Я чувствовал себя старше однокашников – тех, у кого было по два родителя, тех, что жили в нормальных домах. Я и выглядел старше. В классе я обогнал всех по росту. «Парни, у которых высокие сестры, в итоге становятся высокими парнями», – говаривала Мэйв – и была права. И все же я не был уверен, что отец отпустит меня в Нью-Йорк одного. Хоть я и был высоким, да и учился хорошо, хоть я и вполне мог сам о себе позаботиться, мне было всего двенадцать.

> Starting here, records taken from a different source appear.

-- pv_equiv track=rewrite | github.com/nlpet/misc | worldmap.py | find_num_countries
-- ===== SOURCE A (Python) =====
-- def find_adjacent(map, visited, i, j, l, w):
--     """Find adjacent cells of the same value."""
--     neighbours = ((i - 1, j), (i, j + 1),
--                   (i + 1, j), (i, j - 1))
--
--     neighbour_indices = set()
--     visited[i][j] = True
--
--     for y, x in neighbours:
--         if 0 <= y < l and 0 <= x < w and map[y][x] == map[i][j]:
--             neighbour_indices.add((y, x))
--     return neighbour_indices
--
-- def find_num_countries(map):
--     """Count the number of distinct countries."""
--     # If map is empty, return 0
--     assert len(map) > 0, "Error - empty list"
--     assert type(map[0]) == list, "Error - expected 2D array of ints"
--
--     l, w = len(map), len(map[0])
--     visited = [[False] * w for _ in range(l)]
--     countries = {}
--
--     for i in range(l):
--         for j in range(w):
--             if not visited[i][j]:
--                 if map[i][j] in countries.keys():
--                     countries[map[i][j]].update(
--                         find_adjacent(map, visited, i, j, l, w))
--                 else:
--                     countries[map[i][j]] = {(i, j)}
--                     countries[map[i][j]].update(
--                         find_adjacent(map, visited, i, j, l, w))
--     return sum([1 for v in countries.values() if len(v) > 1])
-- ===== SOURCE B (Python) =====
-- def find_num_countries(map):
--     """Count the number of distinct countries."""
--     assert len(map) > 0, "Error - empty list"
--     assert type(map[0]) == list, "Error - expected 2D array of ints"
--
--     l, w = len(map), len(map[0])
--     adjacent_values = set()
--     for i in range(l):
--         for j in range(w):
--             v = map[i][j]
--             if (j + 1 < w and map[i][j + 1] == v) or \
--                (i + 1 < l and map[i + 1][j] == v):
--                 adjacent_values.add(v)
--     return len(adjacent_values)
-- ===== Notes on version B (the rewrite author's own statement) =====
-- stated objective: simpler
-- what changed: Replaces the visited grid, the per-value coordinate-set dictionary and the find_adjacent helper (four-neighbour scan) with one flat pass that only compares each cell to its right and down neighbours and collects, in a single set, the values having an equal adjacent pair.
import Mathlib
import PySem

Но, к моему удивлению, отец сказал, что сам отвезет меня в Нью-Йорк, а домой я смогу вернуться на поезде. На машине до Барнарда было около двух с половиной часов. Отец сказал, что мы заедем за Мэйв и пообедаем втроем, а потом он вернется в Элкинс-Парк. Это втроем прозвучало так ностальгически, будто связывало нас нечто большее, чем обстоятельства.

Андреа быстренько пронюхала об этом и объявила за ужином, что поедет с нами: у нее в городе столько дел! Однако, обдумав все еще раз, она сказала, что девочки тоже поедут, и после того, как меня передадут Мэйв, отец покажет им город. «Девочки ни разу не были в Нью-Йорке, а ты оттуда родом! – сказала Андреа, как будто он умышленно утаивал от них Нью-Йорк. – Мы отправимся на пароме к статуе Свободы – ну не чудесно ли?» – обратилась она к девочкам.

Я тоже не бывал в Нью-Йорке, но решил об этом не заикаться, чтобы не показалось, будто я пытаюсь примазаться к их компании. К тому моменту, когда Сэнди подала десерт, Андреа уже толковала о бронировании отеля и спектаклях. Нет ли у отца знакомого, который смог бы достать билеты на «Звуки музыки»?

– Почему, прежде чем что-то спланировать, ты вечно тянешь до последней минуты? – спросила она и тут же принялась обсуждать возможность встретиться с несколькими художниками-портретистами. – Нужно, чтобы кто-то написал портреты девочек.

Я изучал крошки ревеневого пирога на своей тарелке. Ну и ладно. Всего-то пожертвую ланчем – этой нелепицей на троих. Зато мы увидимся с Мэйв; это было все, чего мне хотелось. Какая разница, кто еще будет в машине? Разочарование – прямое следствие ожиданий, и в те дни я не ожидал, что Андреа согласится на что-то меньшее, чем запланировала.

Но наутро – я еще хлопья не доел – отец толкнул маятниковые двери в кухню. Он постучал двумя пальцами по столу прямо у моей плошки. «Пора ехать, – сказал он. – Давай». Андреа нигде не было видно. Девочки все еще были в комнате Мэйв (как и предсказывала Брайт, спали они вместе), Сэнди и Джослин еще не приехали. Я не стал спрашивать, в чем дело, или напоминать, что его жена и ее дочери вроде как тоже собирались с нами. Я не пошел за книжкой, которую хотел почитать в поезде на обратном пути, не сказал, что мы должны были выехать только через два часа. Я оставил плошку с недоеденными хлопьями на столе – прости, Сэнди, – и вышел за дверь вслед за ним. Мы линяли от Андреа. Пасха в том году была поздняя, и утро сочилось запредельной сладостью гиацинтов. Отец шел быстро, ноги у него были до того длинны, что, даже несмотря на его хромоту, я едва за ним поспевал. Мы прошли под сводом еще не расцветшей глицинии, и весь путь до гаража в голове у меня стучало: Побег, побег, побег. С каждым шагом мы вбивали это слово в гравий.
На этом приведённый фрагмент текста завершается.